在葬禮這麼一個特殊的“場景”裏,我想先說一說哭喪。

嚴格地說,鄉下人哭喪不是單純的哭,而是訴說,再嚴格一點,其實就是說唱。有固定旋律,完全可以用五線譜表現出來。整章的樂譜女人們都很熟悉,她們在小時候就得到很好的訓練了。六七歲,最多七八歲,女孩子都要過家家:她們盤坐在地上,四五個一圈,圍著一個海碗大小的墳墓,一口一個“親爹”,一口一個“親娘”,一不小心就是父母雙亡。除了臘月和正月,大人們也不忌諱——誰還不是這樣長大的呢?誰還不死呢?的確,哭喪是女孩子過家家裏的重要議程。

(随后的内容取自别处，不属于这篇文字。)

-- pv_equiv track=rewrite | github.com/VivianePons/public-notebooks | sWeakOrder/spermutahedron_old.py | get_sperm_point
-- ===== SOURCE A (Python) =====
-- def get_sperm_point(sperm):
--     n = max(sperm)
--     P = [0 for i in range(n)]
--     counts = {}
--     for a in sperm:
--         if not a in counts:
--             for b in range(a+1,n+1):
--                 v = counts.get(b,0)
--                 P[a-1] += v
--                 P[b-1] -= v
--         counts[a] = counts.get(a,0) +1
--     return P
-- ===== SOURCE B (Python) =====
-- def get_sperm_point(sperm):
--     n = max(sperm)
--     first = {}
--     for i, a in enumerate(sperm):
--         if a not in first:
--             first[a] = i
--     P = [0] * n
--     for a, f in first.items():
--         prefix = sperm[:f]
--         P[a - 1] += sum(1 for x in prefix if x > a)
--         for b in first:
--             if a < b:
--                 P[b - 1] -= prefix.count(b)
--     return P
-- ===== Notes on version B (the rewrite author's own statement) =====
-- stated objective: alternative
-- what changed: B replaces A's stateful single pass (running counts dict plus an inner loop over the whole value range a+1..n at each first occurrence) by a declarative two-phase computation: build the first-occurrence index map once, then for each distinct value update the coordinate vector by direct counting over its prefix, looping only over the distinct values instead of the integer range; Pre_ excludes all-nonpositive lists, where A returns [] only because its inner range is empty while B's slot update naturally raises IndexError on the empty coordinate vector.
-- outside the precondition, e.g. on get_sperm_point([0, 0]): A returns [], B raises IndexError; on get_sperm_point([-1, -1]): A returns [], B raises IndexError; on get_sperm_point([]): A raises ValueError, B raises ValueError
import Mathlib
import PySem

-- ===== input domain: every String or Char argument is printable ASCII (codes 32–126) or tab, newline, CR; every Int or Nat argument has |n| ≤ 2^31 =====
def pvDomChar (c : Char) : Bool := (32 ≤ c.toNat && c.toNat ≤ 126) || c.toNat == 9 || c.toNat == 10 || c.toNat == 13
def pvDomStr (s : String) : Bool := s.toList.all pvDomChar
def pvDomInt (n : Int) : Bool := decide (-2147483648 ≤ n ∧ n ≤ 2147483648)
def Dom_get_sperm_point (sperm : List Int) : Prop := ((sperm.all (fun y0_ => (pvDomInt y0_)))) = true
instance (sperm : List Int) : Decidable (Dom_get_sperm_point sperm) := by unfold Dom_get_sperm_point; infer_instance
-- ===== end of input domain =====

-- B replaces A's stateful single pass (running counts, inner loop over the integer range a+1..n)
-- by a two-phase computation: first-occurrence index map, then per distinct value an update of the
-- coordinate vector by direct counting over its prefix; objective: alternative, not claimed faster.

-- ===== PORT A =====
-- loop body of A's 'for a in sperm' (P, counts as the state), kept as a named helper
def astep (n : Int) (st : List Int × PySem.Dict Int Int) (a : Int) : List Int × PySem.Dict Int Int :=
  let P := st.1
  let counts := st.2
  let P := if counts.contains a then P else
    (PySem.List.pyRange (a+1) (n+1)).foldl (fun P b =>
      let v := counts.getD b 0
      let P := PySem.List.pySetD P (a-1) (PySem.List.pyGetD P (a-1) 0 + v)
      PySem.List.pySetD P (b-1) (PySem.List.pyGetD P (b-1) 0 - v)) P
  (P, counts.insert a (counts.getD a 0 + 1))

def get_sperm_point (sperm : List Int) : List Int :=
  match PySem.List.max? sperm (fun x => x) with
  | none => []  -- max([]) raises ValueError; excluded by Pre_
  | some n =>
    let P : List Int := (PySem.List.pyRange 0 n).map (fun _ => (0 : Int))
    (sperm.foldl (astep n) (P, PySem.Dict.empty)).1

-- ===== PORT B =====
-- body of B's inner 'for b in first: if a < b: P[b-1] -= prefix.count(b)'
def bstep (sperm : List Int) (p : Int × Int) (P : List Int) (b : Int) : List Int :=
  if p.1 < b then
    PySem.List.pySetD P (b-1) (PySem.List.pyGetD P (b-1) 0
      - ((PySem.List.slice sperm none (some p.2)).count b : Int))
  else P

-- body of B's outer 'for a, f in first.items(): P[a-1] += …; for b in first: …'
def bitem (sperm : List Int) (ks : List Int) (P : List Int) (p : Int × Int) : List Int :=
  ks.foldl (bstep sperm p)
    (PySem.List.pySetD P (p.1-1) (PySem.List.pyGetD P (p.1-1) 0
      + ((PySem.List.slice sperm none (some p.2)).countP (fun x => p.1 < x) : Int)))

def get_sperm_point_alt (sperm : List Int) : List Int :=
  match PySem.List.max? sperm (fun x => x) with
  | none => []  -- max([]) raises ValueError; excluded by Pre_
  | some n =>
    let first : PySem.Dict Int Int :=
      (PySem.List.enumerate sperm).foldl
        (fun d p => if d.contains p.2 then d else d.insert p.2 p.1) PySem.Dict.empty
    first.items.foldl (bitem sperm first.keys) (List.replicate n.toNat 0)

-- ===== PRECONDITION & SPEC =====
-- Pre_ is A's returning domain minus the all-nonpositive lists: it excludes the empty list
-- (A's max([]) raises ValueError), lists with an entry a < 1 - max (A raises IndexError at
-- P[a-1]), and lists whose entries are all ≤ 0 — on those A returns [] only because its inner
-- range is empty, while B's slot update naturally raises IndexError on the empty vector P.
def Pre_get_sperm_point (sperm : List Int) : Prop :=
  sperm ≠ [] ∧ (∃ x ∈ sperm, 1 ≤ x) ∧ ∀ a ∈ sperm, ∃ b ∈ sperm, 1 - b ≤ a
instance (sperm : List Int) : Decidable (Pre_get_sperm_point sperm) := by
  unfold Pre_get_sperm_point; infer_instance
def pvWitness_get_sperm_point : List Int := [2, 1, 2]

def Spec_get_sperm_point (sperm : List Int) (out : List Int) : Prop := out = get_sperm_point_alt sperm
instance (sperm : List Int) (out : List Int) : Decidable (Spec_get_sperm_point sperm out) := by
  unfold Spec_get_sperm_point; infer_instance

-- ===== CLAIM (what is proved, stated in full; the proofs are below) =====
def Claim_equal_get_sperm_point : Prop := ∀ (sperm : List Int), Dom_get_sperm_point sperm → Pre_get_sperm_point sperm → Spec_get_sperm_point sperm (get_sperm_point sperm)

-- ===== LEMMAS AND PROOFS =====

-- ---- canonical middle form shared by both ports ----
def FD (l : List Int) : PySem.Dict Int Int :=
  (PySem.List.enumerate l).foldl
    (fun d p => if d.contains p.2 then d else d.insert p.2 p.1) PySem.Dict.empty

def addv (l : List Int) (v : Int) : Int :=
  if (FD l).contains v then
    ((PySem.List.slice l none (some ((FD l).getD v 0))).countP (fun x => v < x) : Int)
  else 0

def subv (l : List Int) (v : Int) : Int :=
  (FD l).items.foldl (fun s p =>
    if p.1 < v then s + ((PySem.List.slice l none (some p.2)).count v : Int) else s) 0

def bval (l : List Int) (n k : Int) : Int :=
  (addv l k - subv l k) + (addv l (k-n) - subv l (k-n))

lemma bval_eq (l : List Int) (n k : Int) :
    bval l n k = (addv l k - subv l k) + (addv l (k-n) - subv l (k-n)) := rfl

-- ---- pyRange bookkeeping ----
lemma pyRange_one_map (n : Int) :
    PySem.List.pyRange 1 (n+1) = (List.range n.toNat).map (fun (j : Nat) => ((j : Int) + 1)) := by
  rw [PySem.List.pyRange_of_pos 1 (n+1) (by norm_num)]
  have h2 : n + 1 - 1 + 1 - 1 = n := by ring
  rw [h2, Int.ediv_one]
  by_cases h : (1:Int) < n + 1
  · rw [if_pos h]
    exact List.map_congr_left (fun j _ => by ring)
  · rw [if_neg h]
    have h3 : n.toNat = 0 := by omega
    rw [h3]; simp

lemma pyRange_zero_map (n : Int) :
    PySem.List.pyRange 0 n = (List.range n.toNat).map (fun (j : Nat) => (j : Int)) := by
  rw [PySem.List.pyRange_of_pos 0 n (by norm_num)]
  have h2 : n - 0 + 1 - 1 = n := by ring
  rw [h2, Int.ediv_one]
  by_cases h : (0:Int) < n
  · rw [if_pos h]
    exact List.map_congr_left (fun j _ => by ring)
  · rw [if_neg h]
    have h3 : n.toNat = 0 := by omega
    rw [h3]; simp

lemma nodup_pyRange (a b : Int) : (PySem.List.pyRange a b).Nodup := by
  rw [PySem.List.pyRange_of_pos a b (by norm_num)]
  exact List.Nodup.map (fun x y h => by omega) List.nodup_range

lemma count_pyRange_one (a b x : Int) :
    (PySem.List.pyRange a b).count x = if a ≤ x ∧ x < b then 1 else 0 := by
  by_cases h : a ≤ x ∧ x < b
  · rw [if_pos h]
    have hm : x ∈ PySem.List.pyRange a b := PySem.List.mem_pyRange_one.mpr h
    have h1 := List.nodup_iff_count_le_one.mp (nodup_pyRange a b) x
    have h2 : 0 < (PySem.List.pyRange a b).count x := List.count_pos_iff.mpr hm
    omega
  · rw [if_neg h]
    exact List.count_eq_zero.mpr (fun hm => h (PySem.List.mem_pyRange_one.mp hm))

-- ---- FD characterization ----
lemma FD_nil : FD [] = PySem.Dict.empty := rfl

lemma FD_append (pre : List Int) (c : Int) :
    FD (pre ++ [c]) =
      if (FD pre).contains c then FD pre else (FD pre).insert c (pre.length : Int) := by
  unfold FD
  rw [PySem.List.enumerate_append, List.foldl_append, PySem.List.enumerate_cons,
      PySem.List.enumerate_nil]
  simp

lemma FD_contains (pre : List Int) : ∀ (a : Int), (FD pre).contains a = true ↔ a ∈ pre := by
  induction pre using List.reverseRecOn with
  | nil => intro a; simp [FD_nil]
  | append_singleton pre c ih =>
    intro a
    rw [FD_append]
    cases hb : (FD pre).contains c with
    | true =>
      rw [if_pos (rfl : true = true)]
      constructor
      · intro ha; exact List.mem_append.mpr (Or.inl ((ih a).mp ha))
      · intro ha
        rcases List.mem_append.mp ha with h' | h'
        · exact (ih a).mpr h'
        · simp at h'; subst h'; exact hb
    | false =>
      rw [if_neg (by simp), PySem.Dict.contains_insert]
      simp only [Bool.or_eq_true, beq_iff_eq, ih a, List.mem_append, List.mem_singleton]
      tauto

lemma FD_items_bound (pre : List Int) :
    ∀ p ∈ (FD pre).items, 0 ≤ p.2 ∧ p.2 ≤ (pre.length : Int) := by
  induction pre using List.reverseRecOn with
  | nil =>
    intro p hp
    have : (FD (List.nil (α := Int))).items = [] := rfl
    rw [this] at hp; cases hp
  | append_singleton pre c ih =>
    intro p hp
    rw [FD_append] at hp
    cases hb : (FD pre).contains c with
    | true =>
      rw [if_pos hb] at hp
      obtain ⟨h0, h1⟩ := ih p hp
      refine ⟨h0, ?_⟩
      simp only [List.length_append, List.length_singleton]
      push_cast
      omega
    | false =>
      rw [if_neg (by simp [hb]), PySem.Dict.items_insert_of_not_contains _ _ hb] at hp
      rcases List.mem_append.mp hp with h' | h'
      · obtain ⟨h0, h1⟩ := ih p h'
        refine ⟨h0, ?_⟩
        simp only [List.length_append, List.length_singleton]
        push_cast
        omega
      · simp at h'; subst h'
        refine ⟨by positivity, ?_⟩
        simp only [List.length_append, List.length_singleton]
        push_cast
        omega

lemma FD_getD_bound (pre : List Int) (k : Int) (h : (FD pre).contains k = true) :
    0 ≤ (FD pre).getD k 0 ∧ (FD pre).getD k 0 ≤ (pre.length : Int) := by
  rw [PySem.Dict.contains_eq_isSome_get?] at h
  obtain ⟨v, hv⟩ := Option.isSome_iff_exists.mp h
  have hm := PySem.Dict.mem_items_of_get?_eq_some _ hv
  have hb := FD_items_bound pre _ hm
  rw [PySem.Dict.getD_eq_get?_getD, hv]
  simpa using hb

lemma FD_keys_nodup (l : List Int) : (FD l).keys.Nodup := by
  induction l using List.reverseRecOn with
  | nil => simp [FD_nil]
  | append_singleton pre c ih =>
    rw [FD_append]
    cases hb : (FD pre).contains c with
    | true => rw [if_pos (rfl : true = true)]; exact ih
    | false => rw [if_neg (by simp)]; exact PySem.Dict.nodup_keys_insert _ _ _ ih

lemma FD_mem_keys (l : List Int) (b : Int) : b ∈ (FD l).keys ↔ b ∈ l := by
  rw [← PySem.Dict.contains_iff_mem_keys]
  exact FD_contains l b

lemma slice_take_stable (pre : List Int) (c i : Int) (h0 : 0 ≤ i) (h : i ≤ (pre.length : Int)) :
    PySem.List.slice (pre ++ [c]) none (some i) = PySem.List.slice pre none (some i) := by
  rw [PySem.List.slice_to _ h0, PySem.List.slice_to _ h0,
      List.take_append_of_le_length (Int.toNat_le.mpr h)]

-- ---- addv / subv under appending one element ----
lemma addv_nil (v : Int) : addv [] v = 0 := by
  have h1 : (FD []).contains v = false := by
    cases hb : (FD []).contains v with
    | false => rfl
    | true => exact absurd ((FD_contains [] v).mp hb) (by simp)
  simp [addv, h1]

lemma subv_nil (v : Int) : subv [] v = 0 := by
  have h2 : (FD (List.nil (α := Int))).items = [] := rfl
  simp [subv, h2]

lemma addv_seen (pre : List Int) (c v : Int) (hc : c ∈ pre) :
    addv (pre ++ [c]) v = addv pre v := by
  have hco : (FD pre).contains c = true := (FD_contains pre c).mpr hc
  unfold addv
  rw [FD_append, if_pos hco]
  cases hk : (FD pre).contains v with
  | false => rfl
  | true =>
    rw [if_pos (rfl : true = true), if_pos (rfl : true = true)]
    obtain ⟨hb0, hb1⟩ := FD_getD_bound pre v hk
    rw [slice_take_stable pre c _ hb0 hb1]

lemma subv_seen (pre : List Int) (c v : Int) (hc : c ∈ pre) :
    subv (pre ++ [c]) v = subv pre v := by
  have hco : (FD pre).contains c = true := (FD_contains pre c).mpr hc
  unfold subv
  rw [FD_append, if_pos hco]
  apply PySem.List.foldl_congr_mem
  intro acc p hp
  obtain ⟨h0, h1⟩ := FD_items_bound pre p hp
  rw [slice_take_stable pre c _ h0 h1]
-- pv_equiv track=rewrite | github.com/kimreeha/Algorithm | 프로그래머스/lv0/120899. 가장 큰 수 찾기/가장 큰 수 찾기.py | solution
-- ===== SOURCE A (Python) =====
-- def solution(array):
--     answer = []
--     ord_array = sorted(array)
--     answer.append(ord_array[-1])
--     for i in range(len(array)):
--         if array[i] == ord_array[-1]:
--             answer.append(i)
--     return answer
-- ===== SOURCE B (Python) =====
-- def solution(array):
--     # one state-maintaining pass instead of sort-then-rescan
--     m = array[0]
--     idxs = []
--     for i, x in enumerate(array):
--         if x > m:
--             m = x
--             idxs = [i]
--         elif x == m:
--             idxs.append(i)
--     return [m] + idxs
-- ===== Notes on version B (the rewrite author's own statement) =====
-- stated objective: alternative
-- what changed: Replaces sort-then-rescan with one enumerate pass that maintains the running maximum and the list of its indices (reset on a new maximum, append on a tie).
import Mathlib
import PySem

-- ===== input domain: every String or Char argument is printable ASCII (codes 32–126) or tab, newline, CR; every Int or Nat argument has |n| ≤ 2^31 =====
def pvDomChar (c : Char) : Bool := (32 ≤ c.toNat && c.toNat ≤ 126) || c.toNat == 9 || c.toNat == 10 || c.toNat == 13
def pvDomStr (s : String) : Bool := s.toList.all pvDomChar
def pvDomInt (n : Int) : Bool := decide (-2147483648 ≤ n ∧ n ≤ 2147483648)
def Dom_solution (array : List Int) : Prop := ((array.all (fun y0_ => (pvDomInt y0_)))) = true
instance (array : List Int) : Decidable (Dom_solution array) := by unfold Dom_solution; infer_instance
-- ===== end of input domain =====

-- B replaces A's sort-then-rescan by a single enumerate pass maintaining the running
-- maximum and its index list (alternative algorithm; equivalence of return values).


-- ===== PORT A =====
def solution (array : List Int) : List Int :=
  let ordArray := PySem.List.sorted array (fun x => x) false
  let answer : List Int := [PySem.List.pyGetD ordArray (-1) 0]
  (PySem.List.pyRange 0 (array.length : Int) 1).foldl
    (fun acc i =>
      if PySem.List.pyGetD array i 0 == PySem.List.pyGetD ordArray (-1) 0
      then acc ++ [i] else acc) answer

-- ===== PORT B =====
def solStep : (Int × List Int) → (Int × Int) → (Int × List Int) :=
  fun s p =>
    if p.2 > s.1 then (p.2, [p.1])
    else if p.2 == s.1 then (s.1, s.2 ++ [p.1])
    else s

def solution_alt (array : List Int) : List Int :=
  match array with
  | [] => []   -- Python B raises IndexError here (array[0]); excluded by Pre_solution
  | a0 :: tl =>
    let r := (PySem.List.enumerate (a0 :: tl) 0).foldl solStep (a0, [])
    r.1 :: r.2

-- ===== PRECONDITION & SPEC =====
-- Pre_ excludes exactly the empty list, on which both Pythons raise IndexError.
def Pre_solution (array : List Int) : Prop := array.isEmpty = false
instance (array : List Int) : Decidable (Pre_solution array) := by unfold Pre_solution; infer_instance
def pvWitness_solution : List Int := ([1, 3, 2, 3])
def Spec_solution (array : List Int) (out : List Int) : Prop := out = solution_alt array
instance (array : List Int) (out : List Int) : Decidable (Spec_solution array out) := by unfold Spec_solution; infer_instance

-- ===== CLAIM (what is proved, stated in full; the proofs are below) =====
def Claim_equal_solution : Prop := ∀ (array : List Int), Dom_solution array → Pre_solution array → Spec_solution array (solution array)

-- ===== LEMMAS AND PROOFS =====

-- running maximum of the second components, seeded with m
def pvMax (m : Int) (l : List (Int × Int)) : Int :=
  l.foldl (fun b p => max b p.2) m

theorem pvMax_nil (m : Int) : pvMax m [] = m := rfl

theorem pvMax_cons (m : Int) (p : Int × Int) (l : List (Int × Int)) :
    pvMax m (p :: l) = pvMax (max m p.2) l := rfl

theorem le_pvMax (m : Int) (l : List (Int × Int)) : m ≤ pvMax m l := by
  induction l generalizing m with
  | nil => simp [pvMax_nil]
  | cons p t ih =>
    calc m ≤ max m p.2 := le_max_left _ _
    _ ≤ pvMax (max m p.2) t := ih _
    _ = pvMax m (p :: t) := (pvMax_cons m p t).symm

theorem snd_le_pvMax (m : Int) (l : List (Int × Int)) :
    ∀ p ∈ l, p.2 ≤ pvMax m l := by
  induction l generalizing m with
  | nil => simp
  | cons q t ih =>
    intro p hp
    rcases List.mem_cons.mp hp with h | h
    · subst h
      rw [pvMax_cons]
      calc p.2 ≤ max m p.2 := le_max_right _ _
      _ ≤ pvMax (max m p.2) t := le_pvMax _ _
    · rw [pvMax_cons]; exact ih _ p h

theorem pvMax_mem (m : Int) (l : List (Int × Int)) :
    pvMax m l = m ∨ ∃ p ∈ l, pvMax m l = p.2 := by
  induction l generalizing m with
  | nil => left; rfl
  | cons q t ih =>
    rw [pvMax_cons]
    rcases ih (max m q.2) with h | ⟨p, hp, he⟩
    · rcases max_choice m q.2 with hm | hm
      · left; rw [h, hm]
      · right; exact ⟨q, List.mem_cons_self, by rw [h, hm]⟩
    · right; exact ⟨p, List.mem_cons_of_mem _ hp, he⟩

-- characterization of B's fold
theorem foldB (l : List (Int × Int)) (m : Int) (acc : List Int) :
    l.foldl solStep (m, acc) =
      (pvMax m l,
       (if pvMax m l = m then acc else []) ++
         (l.filter (fun p => p.2 == pvMax m l)).map Prod.fst) := by
  induction l generalizing m acc with
  | nil => simp [pvMax_nil]
  | cons q t ih =>
    obtain ⟨i, x⟩ := q
    rw [List.foldl_cons, pvMax_cons]
    by_cases hgt : x > m
    · have hmx : max m x = x := max_eq_right (le_of_lt hgt)
      rw [hmx]
      have hxle : x ≤ pvMax x t := le_pvMax x t
      have hMne : pvMax x t ≠ m := by omega
      simp only [solStep]
      rw [if_pos hgt, ih, if_neg hMne]
      by_cases hx : x = pvMax x t
      · simp [List.filter_cons, ← hx]
      · have hx' : pvMax x t ≠ x := fun h => hx h.symm
        simp [List.filter_cons, hx, hx']
    · have hle : x ≤ m := not_lt.mp hgt
      have hmx : max m x = m := max_eq_left hle
      rw [hmx]
      by_cases heq : x = m
      · simp only [solStep]
        rw [if_neg hgt, if_pos (by simp [heq]), ih]
        by_cases hMm : pvMax m t = m
        · simp [List.filter_cons, hMm, heq]
        · have hxM : x ≠ pvMax m t := by rw [heq]; exact fun h => hMm h.symm
          simp [List.filter_cons, hMm, hxM]
      · simp only [solStep]
        rw [if_neg hgt, if_neg (by simp [heq]), ih]
        have hxM : x ≠ pvMax m t := by
          have := le_pvMax m t
          omega
        simp [List.filter_cons, hxM]

-- last element of a (≤)-pairwise list bounds every member
theorem le_getLast_of_pairwise (l : List Int) (h : l ≠ [])
    (hp : l.Pairwise (· ≤ ·)) : ∀ y ∈ l, y ≤ l.getLast h := by
  induction l with
  | nil => simp at h
  | cons a t ih =>
    intro y hy
    rcases List.mem_cons.mp hy with rfl | hy
    · cases t with
      | nil => simp
      | cons b u =>
        have hgl : (b :: u).getLast (by simp) ∈ b :: u := List.getLast_mem _
        have hab : ∀ z ∈ b :: u, y ≤ z := (List.pairwise_cons.mp hp).1
        rw [List.getLast_cons (by simp)]
        exact hab _ hgl
    · cases t with
      | nil => simp at hy
      | cons b u =>
        rw [List.getLast_cons (by simp)]
        exact ih (by simp) (List.pairwise_cons.mp hp).2 y hy

theorem solution_eq (a0 : Int) (tl : List Int) :
    solution (a0 :: tl) = solution_alt (a0 :: tl) := by
  set array := a0 :: tl with harr
  have hne : array ≠ [] := by simp [harr]
  -- the value A picks
  set ord := PySem.List.sorted array (fun x => x) false with hord
  have hordne : ord ≠ [] := by
    rw [hord, Ne, PySem.List.sorted_eq_nil_iff]; exact hne
  set L : Int := PySem.List.pyGetD ord (-1) 0 with hL
  have hLlast : L = ord.getLast hordne := PySem.List.pyGetD_neg_one ord 0 hordne
  have hLmem : L ∈ array := by
    rw [← PySem.List.mem_sorted array (fun x => x) false, ← hord, hLlast]
    exact List.getLast_mem _
  have hLmax : ∀ y ∈ array, y ≤ L := by
    intro y hy
    rw [hLlast]
    exact le_getLast_of_pairwise ord hordne
      (PySem.List.sorted_pairwise array (fun x => x)) y
      ((PySem.List.mem_sorted array (fun x => x) false y).mpr hy)
  -- the value B picks
  set M : Int := pvMax a0 (PySem.List.enumerate array 0) with hM
  have hMmem : M ∈ array := by
    rcases pvMax_mem a0 (PySem.List.enumerate array 0) with h | ⟨p, hp, he⟩
    · rw [hM, h, harr]; exact List.mem_cons_self
    · rw [hM, he]
      rcases (PySem.List.mem_enumerate_iff array 0 p).mp hp with ⟨k, hk, hpk⟩
      rw [hpk]
      exact List.getElem_mem hk
  have hMmax : ∀ y ∈ array, y ≤ M := by
    intro y hy
    rcases List.mem_iff_getElem.mp hy with ⟨k, hk, hky⟩
    have hp : ((0 : Int) + (k : Int), array[k]) ∈ PySem.List.enumerate array 0 :=
      (PySem.List.mem_enumerate_iff array 0 _).mpr ⟨k, hk, rfl⟩
    have := snd_le_pvMax a0 (PySem.List.enumerate array 0) _ hp
    rw [hM]; rw [← hky]; exact this
  have hLM : L = M := le_antisymm (hMmax L hLmem) (hLmax M hMmem)
  -- compute both sides
  have hB : solution_alt array =
      M :: ((PySem.List.enumerate array 0).filter (fun p => p.2 == M)).map Prod.fst := by
    rw [harr]
    show ((PySem.List.enumerate (a0 :: tl) 0).foldl solStep (a0, [])).1 ::
         ((PySem.List.enumerate (a0 :: tl) 0).foldl solStep (a0, [])).2 = _
    rw [foldB]
    simp [← harr, ← hM]
  have hA : solution array =
      L :: (PySem.List.pyRange 0 (array.length : Int) 1).filter
        (fun i => PySem.List.pyGetD array i 0 == L) := by
    show (PySem.List.pyRange 0 (array.length : Int) 1).foldl
        (fun acc i => if PySem.List.pyGetD array i 0 == L then acc ++ [i] else acc) [L] = _
    rw [PySem.List.foldl_append_if_eq_filter (fun i => PySem.List.pyGetD array i 0 == L)]
    rfl
  rw [hA, hB, hLM]
  congr 1
  rw [PySem.List.enumerate_eq_map_pyRange array 0, List.filter_map, List.map_map]
  have hlen : PySem.List.len array = (array.length : Int) := by
    simp [PySem.List.len]
  rw [hlen]
  simp [Function.comp_def]

-- ===== VERDICT (by name: the statement is the Claim_ definition above) =====
theorem solution_spec : Claim_equal_solution := by
  intro array _ hpre
  unfold Spec_solution
  cases array with
  | nil => simp [Pre_solution] at hpre
  | cons a0 tl => exact solution_eq a0 tl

在許多時候,哭喪和情緒的關係並不十分的緊密,它是親友團的一項義務、責任,相當於友情演出。朋友家的或鄰居家的老人“老了”,她正好去打醬油,她正好去淘米,那就把醬油瓶或淘簍子先放在一邊,哭會兒喪再說。如果時間不寬裕,她在臨走的時候會關照一聲,先回去做飯,吃過飯再來。

哭喪的第一聲是叫板:“我傷心的”“我可憐的”,然後就正式開始了。重要的內容是誇,誇死者。這個誇很少有總結性的說辭,一般是敘事,講死者所做過的好事。到了總結的階段,比方說,死者樂於助人,死者慷慨大方,哭喪的人並不把這樣的話說出來,她們采取一個大回環,再一次回到“我傷心的”或“我可憐的”,其實還是讚美。到了這個階段,情感反而會醞釀出來了,哭喪的人也會真的動感情。

哭喪的另一個重要內容是訴說死者一生的艱辛,死者未竟的心願,死者放不下的心思。這是悲情的。我們站在屍體的旁邊,也會受到感染。老實說,我們這些看熱鬧的孩子一點也不關心死亡,能讓我們難受的是死者的不甘——新米還沒有吃上——孫子還沒有出生——當兵的大兒子還沒有回來。幾乎就在我的童年,我就對“不甘”有了痛徹的認識,它讓人欲哭無淚。

哭喪是女人的事,守靈則需要男人了。在守靈之夜,男人們喜歡拉開八仙桌,打牌。那時候麻將已經是“四舊”了,玩不得,撲克卻可以的。就在屍體的旁邊,一群人坐下來了,四個人主打,另外的閑人出謀劃策。他們身著重孝,叼著香煙,看著手裏的牌,一起動腦子。這樣的牌局大概能夠延續到天亮。天一亮,哭喪的女人又來了。有些人會哭三四次,有些人隻哭一兩次,但是,隻要和死者有些瓜葛,哭一次是最基本的。我曾聽到女人們這樣打招呼:

“你還哭過啦?”“昨天哭過了。”也可以這樣回答:“我下午過去。”

讓我來猜一猜,我估計有些朋友讀到這裏會不高興——我們的農民朋友就是這樣操辦葬禮的?你把他們描繪得太無情、太冷漠了。是的,我們的農民就是這樣操辦葬禮的,一點也不像我們的小說,一點也不像我們的電影,一點也不像我們的電視劇。我說的是真的,從我懂事的那一天起,一直到1975年,我沒有落下村子裏的任何一場葬禮。沒有人邀請我,我隻是一個人站在屍體的旁邊,看,一直看到屍體入土。在這個問題上我是有發言權的。